In the Results section (lines: 565-566), we added additional pointers to the Materials and methods section (lines: 1003-1007) where we describe how we calculated the coalescent points for both the V3A and CIP time courses. At the same locations, we reference Chang et al. (2020b) which also used this method.

7. R2: The discrimination index should be described more clearly, including understanding what kind of index values are expected under different conditions.

As suggested, we expanded the description of the discrimination index (DI) to clarify its interpretation and how the mean and variance of the neuronal responses together determine the value (lines: 256-257 and 949-951).

8. R2 suggests clarifying the section entitled, "Hierarchical refinement of 3D pose representation."

We thank the reviewer for this suggestion. We have clarified that the two analyses in this section are complementary to one another in that they provide an assessment of how the overall shape of the orientation tuning curve depends on distance (Tolerance) and how the preferred orientation (independent of tuning bandwidth) depends on distance (lines: 312-334). Together, they provide convergent evidence of a transformation from lower-level visual feature selectivity in V3A to higher-level 3D object representations in CIP.

9. R2 suggests refining and clarifying the analysis of choice-related activity by assessing the amount of behavioral bias in the monkeys' choices.

This is an excellent point that we did not address in the first submission. We now report that each of the monkeys chose all targets in every session and provide summary statistics which show that the choice distributions were very broad. We further report that the session-by-session mean choices of the monkeys and the preferred choice directions of the neurons were not significantly correlated for any monkey, suggesting that their choices were not associated with the neuronal choice preferences (lines: 980-985).

(10) It is suggested by R3 to temper claims that the results are strong evidence for a hierarchical relationship between the two brain areas, and to place more emphasis on the novel results of pre-saccadic activity in V3A.

This is a great point. As suggested, we tempered our interpretation of the differences in saccade-related activity between V3A and CIP as evidence of a hierarchy and focus more on the novel result of saccade-related activity in V3A.

(11) R3 recommends dropping statements regarding the conflict between anatomical and functional data, as it is not judged to be critical for the current study.

We agree that this point is secondary to the goals of the study and removed all such statements.

(12) R3: Clarify whether the difference in timing of the onset of choice activity is significantly different between CIP and V3A.

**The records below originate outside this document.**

-- pv_equiv track=rewrite | github.com/y10ab1/DIP | HW1/utils/util.py | Local_EQ
-- ===== SOURCE A (Python) =====
-- def Local_EQ(Ci, Cj, img, b = 3, color = 0):
--     max_intensity = 0
--     rank = 0
--     offset = (b-1)//2
--     hist = []
--     for i in range(b):
--         for j in range(b):
--             hist.append(img[Ci+i-offset][Cj+j-offset][color])
--             if img[Ci+i-offset][Cj+j-offset][color] > img[Ci][Cj][color]:
--                 continue
--             rank += 1
--     max_intensity = max(hist)
--     return (max_intensity * rank) // (b**2)
-- ===== SOURCE B (Python) =====
-- def Local_EQ(Ci, Cj, img, b = 3, color = 0):
--     offset = (b - 1) // 2
--     window = sorted(img[Ci + i - offset][Cj + j - offset][color]
--                     for i in range(b) for j in range(b))
--     center = img[Ci][Cj][color]
--     # rank = bisect_right(window, center): first index whose value exceeds center
--     lo, hi = 0, len(window)
--     while lo < hi:
--         mid = (lo + hi) // 2
--         if center < window[mid]:
--             hi = mid
--         else:
--             lo = mid + 1
--     return (window[-1] * lo) // (b * b)
-- ===== Notes on version B (the rewrite author's own statement) =====
-- stated objective: alternative
-- what changed: B sorts the window once, reads the maximum as the last sorted element, and finds the rank by a bisect-right binary search for the center instead of counting pixels <= center during the scan.
import Mathlib
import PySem

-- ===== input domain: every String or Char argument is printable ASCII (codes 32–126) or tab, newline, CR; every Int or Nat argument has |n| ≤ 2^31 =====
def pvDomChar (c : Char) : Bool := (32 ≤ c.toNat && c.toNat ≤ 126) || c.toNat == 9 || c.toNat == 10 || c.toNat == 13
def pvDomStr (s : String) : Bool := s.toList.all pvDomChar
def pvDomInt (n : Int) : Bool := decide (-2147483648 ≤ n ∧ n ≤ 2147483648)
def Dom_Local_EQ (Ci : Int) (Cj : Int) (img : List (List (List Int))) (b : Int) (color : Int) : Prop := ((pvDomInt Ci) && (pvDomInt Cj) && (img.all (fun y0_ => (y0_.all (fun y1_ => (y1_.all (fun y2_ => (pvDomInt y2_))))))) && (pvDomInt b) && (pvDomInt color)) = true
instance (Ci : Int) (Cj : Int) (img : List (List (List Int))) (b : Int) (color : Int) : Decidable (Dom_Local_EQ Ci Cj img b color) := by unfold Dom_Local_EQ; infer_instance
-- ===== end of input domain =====

-- B sorts the window once, takes the max as the last sorted element and finds the rank by a bisect-right binary search; alternative algorithm (sort + binary search vs single counting pass).


-- chained Python indexing img[r][c][color]; none exactly where Python raises IndexError
def pvPix? (img : List (List (List Int))) (r c color : Int) : Option Int :=
  (PySem.List.pyGet? img r).bind (fun row =>
    (PySem.List.pyGet? row c).bind (fun px => PySem.List.pyGet? px color))

-- ===== PORT A =====
def Local_EQ (Ci : Int) (Cj : Int) (img : List (List (List Int))) (b : Int) (color : Int) : Int :=
  let offset := PySem.Int.floordiv (b - 1) 2
  let center := (pvPix? img Ci Cj color).getD 0
  let st := (PySem.List.pyRange 0 b 1).foldl (fun (s : List Int × Int) i =>
      (PySem.List.pyRange 0 b 1).foldl (fun (s : List Int × Int) j =>
        let v := (pvPix? img (Ci + i - offset) (Cj + j - offset) color).getD 0
        let hist := s.1 ++ [v]
        if v > center then (hist, s.2) else (hist, s.2 + 1)) s) ([], 0)
  let max_intensity := (PySem.List.max? st.1 (fun x => x)).getD 0
  PySem.Int.floordiv (max_intensity * st.2) (b ^ 2)

-- ===== PORT B =====
-- Source B's hand-written lo/hi loop is exactly bisect_right; PySem.List.bisectRight is that
-- same lo/hi halving loop step for step (mid = (lo+hi)//2, 'center < window[mid]' branch).
def Local_EQ_alt (Ci : Int) (Cj : Int) (img : List (List (List Int))) (b : Int) (color : Int) : Int :=
  let offset := PySem.Int.floordiv (b - 1) 2
  let window := PySem.List.sorted
    ((PySem.List.pyRange 0 b 1).flatMap (fun i =>
      (PySem.List.pyRange 0 b 1).map (fun j =>
        (pvPix? img (Ci + i - offset) (Cj + j - offset) color).getD 0)))
    (fun x => x) false
  let center := (pvPix? img Ci Cj color).getD 0
  let lo : Int := (PySem.List.bisectRight window center : Nat)
  PySem.Int.floordiv (((PySem.List.pyGet? window (-1)).getD 0) * lo) (b * b)

-- ===== PRECONDITION & SPEC =====
-- Pre_ excludes exactly the inputs where the Python raises: b ≤ 0 (A: max([]) ValueError, B: window[-1] IndexError)
-- and any window or center access out of range (IndexError; negative in-range indices wrap and are admitted).
def Pre_Local_EQ (Ci : Int) (Cj : Int) (img : List (List (List Int))) (b : Int) (color : Int) : Prop :=
  1 ≤ b ∧ (pvPix? img Ci Cj color).isSome = true ∧
  ∀ i ∈ PySem.List.pyRange 0 b 1, ∀ j ∈ PySem.List.pyRange 0 b 1,
    (pvPix? img (Ci + i - PySem.Int.floordiv (b - 1) 2)
              (Cj + j - PySem.Int.floordiv (b - 1) 2) color).isSome = true
instance (Ci : Int) (Cj : Int) (img : List (List (List Int))) (b : Int) (color : Int) : Decidable (Pre_Local_EQ Ci Cj img b color) := by unfold Pre_Local_EQ; infer_instance

def pvWitness_Local_EQ : Int × Int × List (List (List Int)) × Int × Int := (1, 1, [[[1], [2], [3]], [[4], [5], [6]], [[7], [8], [9]]], 3, 0)

def Spec_Local_EQ (Ci : Int) (Cj : Int) (img : List (List (List Int))) (b : Int) (color : Int) (out : Int) : Prop := out = Local_EQ_alt Ci Cj img b color
instance (Ci : Int) (Cj : Int) (img : List (List (List Int))) (b : Int) (color : Int) (out : Int) : Decidable (Spec_Local_EQ Ci Cj img b color out) := by unfold Spec_Local_EQ; infer_instance

-- ===== CLAIM (what is proved, stated in full; the proofs are below) =====
def Claim_equal_Local_EQ : Prop := ∀ (Ci : Int) (Cj : Int) (img : List (List (List Int))) (b : Int) (color : Int), Dom_Local_EQ Ci Cj img b color → Pre_Local_EQ Ci Cj img b color → Spec_Local_EQ Ci Cj img b color (Local_EQ Ci Cj img b color)

-- ===== LEMMAS AND PROOFS =====

-- A's nested loop: hist is every window value in traversal order, rank counts values ≤ center
theorem stA (rng : List Int) (pix : Int → Int → Int) (center : Int) :
    rng.foldl (fun (s : List Int × Int) i =>
      rng.foldl (fun (s : List Int × Int) j =>
        if pix i j > center then (s.1 ++ [pix i j], s.2) else (s.1 ++ [pix i j], s.2 + 1)) s)
      (([] : List Int), (0 : Int))
    = (rng.flatMap (fun i => rng.map (fun j => pix i j)),
       ((rng.flatMap (fun i => rng.map (fun j => pix i j))).countP (fun v => decide (v ≤ center)) : Int)) := by
  have hinner : ∀ (i : Int) (s : List Int × Int),
      rng.foldl (fun (s : List Int × Int) j =>
        if pix i j > center then (s.1 ++ [pix i j], s.2) else (s.1 ++ [pix i j], s.2 + 1)) s
      = (rng.foldl (fun s1 j => s1 ++ [pix i j]) s.1,
         rng.foldl (fun s2 j => if pix i j ≤ center then s2 + (1:Int) else s2) s.2) := by
    intro i s
    have h1 : (fun (s : List Int × Int) (j : Int) =>
        if pix i j > center then (s.1 ++ [pix i j], s.2) else (s.1 ++ [pix i j], s.2 + 1))
        = fun (s : List Int × Int) (j : Int) =>
          (s.1 ++ [pix i j], if pix i j ≤ center then s.2 + (1:Int) else s.2) := by
      funext s j
      by_cases h : pix i j > center
      · simp only [h, if_pos, if_neg (by omega : ¬ pix i j ≤ center)]
      · simp only [if_neg h, if_pos (by omega : pix i j ≤ center)]
    rw [h1, ← Prod.mk.eta (p := s)]
    exact PySem.List.foldl_prod_mk
      (fun s1 j => s1 ++ [pix i j])
      (fun s2 j => if pix i j ≤ center then s2 + (1:Int) else s2) rng s.1 s.2
  have houter : (fun (s : List Int × Int) (i : Int) =>
      rng.foldl (fun (s : List Int × Int) j =>
        if pix i j > center then (s.1 ++ [pix i j], s.2) else (s.1 ++ [pix i j], s.2 + 1)) s)
      = fun (s : List Int × Int) (i : Int) =>
        (rng.foldl (fun s1 j => s1 ++ [pix i j]) s.1,
         rng.foldl (fun s2 j => if pix i j ≤ center then s2 + (1:Int) else s2) s.2) := by
    funext s i; exact hinner i s
  rw [houter]
  rw [PySem.List.foldl_prod_mk
      (fun s1 i => rng.foldl (fun s1 j => s1 ++ [pix i j]) s1)
      (fun s2 i => rng.foldl (fun s2 j => if pix i j ≤ center then s2 + (1:Int) else s2) s2) rng [] 0]
  have hh : rng.foldl (fun s1 i => rng.foldl (fun s1 j => s1 ++ [pix i j]) s1) []
      = rng.flatMap (fun i => rng.map (fun j => pix i j)) := by
    have hmap : (fun (s1 : List Int) (i : Int) => rng.foldl (fun s1 j => s1 ++ [pix i j]) s1)
        = fun s1 i => s1 ++ rng.map (fun j => pix i j) := by
      funext s1 i; rw [PySem.List.foldl_append_singleton_eq_map]
    rw [hmap, PySem.List.foldl_append_eq_flatMap]
    simp
  have hr : rng.foldl (fun s2 i => rng.foldl (fun s2 j => if pix i j ≤ center then s2 + (1:Int) else s2) s2) 0
      = ((rng.flatMap (fun i => rng.map (fun j => pix i j))).countP (fun v => decide (v ≤ center)) : Int) := by
    have hcnt : (fun (s2 : Int) (i : Int) => rng.foldl (fun s2 j => if pix i j ≤ center then s2 + (1:Int) else s2) s2)
        = fun s2 i => s2 + ((rng.map (fun j => pix i j)).countP (fun v => decide (v ≤ center)) : Int) := by
      funext s2 i
      have h := PySem.List.foldl_ite_add_one (fun j => pix i j ≤ center) rng s2
      rw [h, List.countP_map]
      rfl
    rw [hcnt]
    rw [PySem.List.foldl_add (g := fun i => ((rng.map (fun j => pix i j)).countP (fun v => decide (v ≤ center)) : Int))]
    rw [List.countP_flatMap]
    push_cast
    rw [zero_add, List.map_map]
    apply congrArg List.sum
    apply List.map_congr_left
    intro i _
    simp [Function.comp_def, List.countP_map]
  rw [hh, hr]

-- a list whose first r entries satisfy (· ≤ c) and whose remaining entries exceed c has countP = r
theorem countP_index (c : Int) : ∀ (xs : List Int) (r : Nat), r ≤ xs.length →
    (∀ j (hj : j < xs.length), j < r → xs[j] ≤ c) →
    (∀ j (hj : j < xs.length), r ≤ j → c < xs[j]) →
    xs.countP (fun v => decide (v ≤ c)) = r := by
  intro xs
  induction xs with
  | nil => intro r hr _ _; simp only [List.length_nil, Nat.le_zero] at hr; simp [hr]
  | cons x t ih =>
      intro r hr h1 h2
      cases r with
      | zero =>
          have hx : c < x := h2 0 (by simp) (by omega)
          rw [List.countP_cons]
          have ht : t.countP (fun v => decide (v ≤ c)) = 0 := by
            apply ih 0 (by omega)
            · intro j hj hj0; omega
            · intro j hj _
              have := h2 (j+1) (by simpa using Nat.succ_lt_succ hj) (by omega)
              simpa using this
          simp [ht, not_le.mpr hx]
      | succ r' =>
          have hx : x ≤ c := h1 0 (by simp) (by omega)
          rw [List.countP_cons]
          have ht : t.countP (fun v => decide (v ≤ c)) = r' := by
            apply ih r' (by simpa using hr)
            · intro j hj hjr
              have := h1 (j+1) (by simpa using Nat.succ_lt_succ hj) (by omega)
              simpa using this
            · intro j hj hjr
              have := h2 (j+1) (by simpa using Nat.succ_lt_succ hj) (by omega)
              simpa using this
          simp [ht, hx]

-- bisect_right on the sorted window counts the values ≤ center of the original list
theorem bisect_sorted_eq_countP (xs : List Int) (c : Int) :
    PySem.List.bisectRight (PySem.List.sorted xs (fun x => x) false) c
      = xs.countP (fun v => decide (v ≤ c)) := by
  set ws := PySem.List.sorted xs (fun x => x) false with hws
  have hp : ws.Pairwise (fun a b => a ≤ b) := by
    have := PySem.List.sorted_pairwise xs (fun x => x)
    simpa [hws] using this
  obtain ⟨hle, hlt, hgt⟩ := PySem.List.bisectRight_spec ws c hp
  have hcnt : ws.countP (fun v => decide (v ≤ c)) = PySem.List.bisectRight ws c :=
    countP_index c ws _ hle hlt hgt
  have hperm : ws.Perm xs := PySem.List.sorted_perm xs (fun x => x) false
  rw [← hperm.countP_eq, hcnt]

-- the last element of the sorted list is the max of the original list (0 default on empty)
theorem last_sorted_eq_max (xs : List Int) :
    (PySem.List.pyGet? (PySem.List.sorted xs (fun x => x) false) (-1)).getD 0
      = (PySem.List.max? xs (fun x => x)).getD 0 := by
  by_cases hnil : xs = []
  · subst hnil; decide
  · set ws := PySem.List.sorted xs (fun x => x) false with hws
    have hwnil : ws ≠ [] := by
      intro h
      exact hnil ((PySem.List.sorted_eq_nil_iff xs (fun x => x) false).mp (hws ▸ h))
    have hlast : PySem.List.pyGet? ws (-1) = some (ws.getLast hwnil) := by
      rw [PySem.List.pyGet?_neg_one, List.getLast?_eq_some_getLast hwnil]
    set m := ws.getLast hwnil with hm
    have hmmem : m ∈ xs := by
      have : m ∈ ws := List.getLast_mem hwnil
      exact (PySem.List.mem_sorted xs (fun x => x) false m).mp (hws ▸ this)
    have hmax : ∀ y ∈ ws, y ≤ m := by
      intro y hy
      obtain ⟨j, hj, hjy⟩ := List.mem_iff_getElem.mp hy
      have hq : ws.length - 1 < ws.length := by
        have := List.length_pos_iff.mpr hwnil; omega
      have hmono := PySem.List.key_sorted_getElem_mono (xs := xs) (key := fun x => x)
        (p := j) (q := ws.length - 1) (by omega) (by simpa [← hws] using hq)
      rw [hm, List.getLast_eq_getElem]
      simp only [← hws] at hmono
      simpa [hjy] using hmono
    cases hmx : PySem.List.max? xs (fun x => x) with
    | none =>
        exact absurd ((PySem.List.max?_eq_none_iff xs (fun x => x)).mp hmx) hnil
    | some m' =>
        have hm'x : m' ∈ xs := PySem.List.max?_mem hmx
        have hm'ws : m' ∈ ws := (PySem.List.mem_sorted xs (fun x => x) false m').mpr hm'x
        have h1 : m ≤ m' := PySem.List.max?_isMax hmx m hmmem
        have h2 : m' ≤ m := hmax m' hm'ws
        rw [hlast]
        simp [le_antisymm h1 h2]

theorem main_eq (Ci Cj : Int) (img : List (List (List Int))) (b color : Int) :
    Local_EQ Ci Cj img b color = Local_EQ_alt Ci Cj img b color := by
  simp only [Local_EQ, Local_EQ_alt]
  rw [stA (PySem.List.pyRange 0 b)
        (fun i j => (pvPix? img (Ci + i - PySem.Int.floordiv (b - 1) 2)
                              (Cj + j - PySem.Int.floordiv (b - 1) 2) color).getD 0)
        ((pvPix? img Ci Cj color).getD 0)]
  rw [bisect_sorted_eq_countP, last_sorted_eq_max, pow_two]

-- ===== VERDICT (by name: the statement is the Claim_ definition above) =====
theorem Local_EQ_spec : Claim_equal_Local_EQ := by
  intro Ci Cj img b color _ _
  unfold Spec_Local_EQ
  exact main_eq Ci Cj img b color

To statistically compare the V3A and CIP onsets of choice- and saccade-related activity at the population level, it was necessary to perform permutation tests based on bootstrapped values. These individual statistics were not significant, but the latency differences were highly consistent across all domains, supporting the proposed hierarchy. We now highlight in the Discussion that V3A activity preceded CIP activity by a similar amount in every domain: visual onset (6 ms; lines: 710-712), choice-related activity onset (11 ms; lines: 793-794), saccade-related activity onset aligned to the saccade initiation (6 ms; lines: 717-719), and inflection point in the time course of the saccade-related activity aligned to the target onset (7 ms; lines: 737-739). Notably, these analyses were performed using different neuronal subpopulations and experimental trials, providing convergent evidence of a V3A to CIP hierarchy.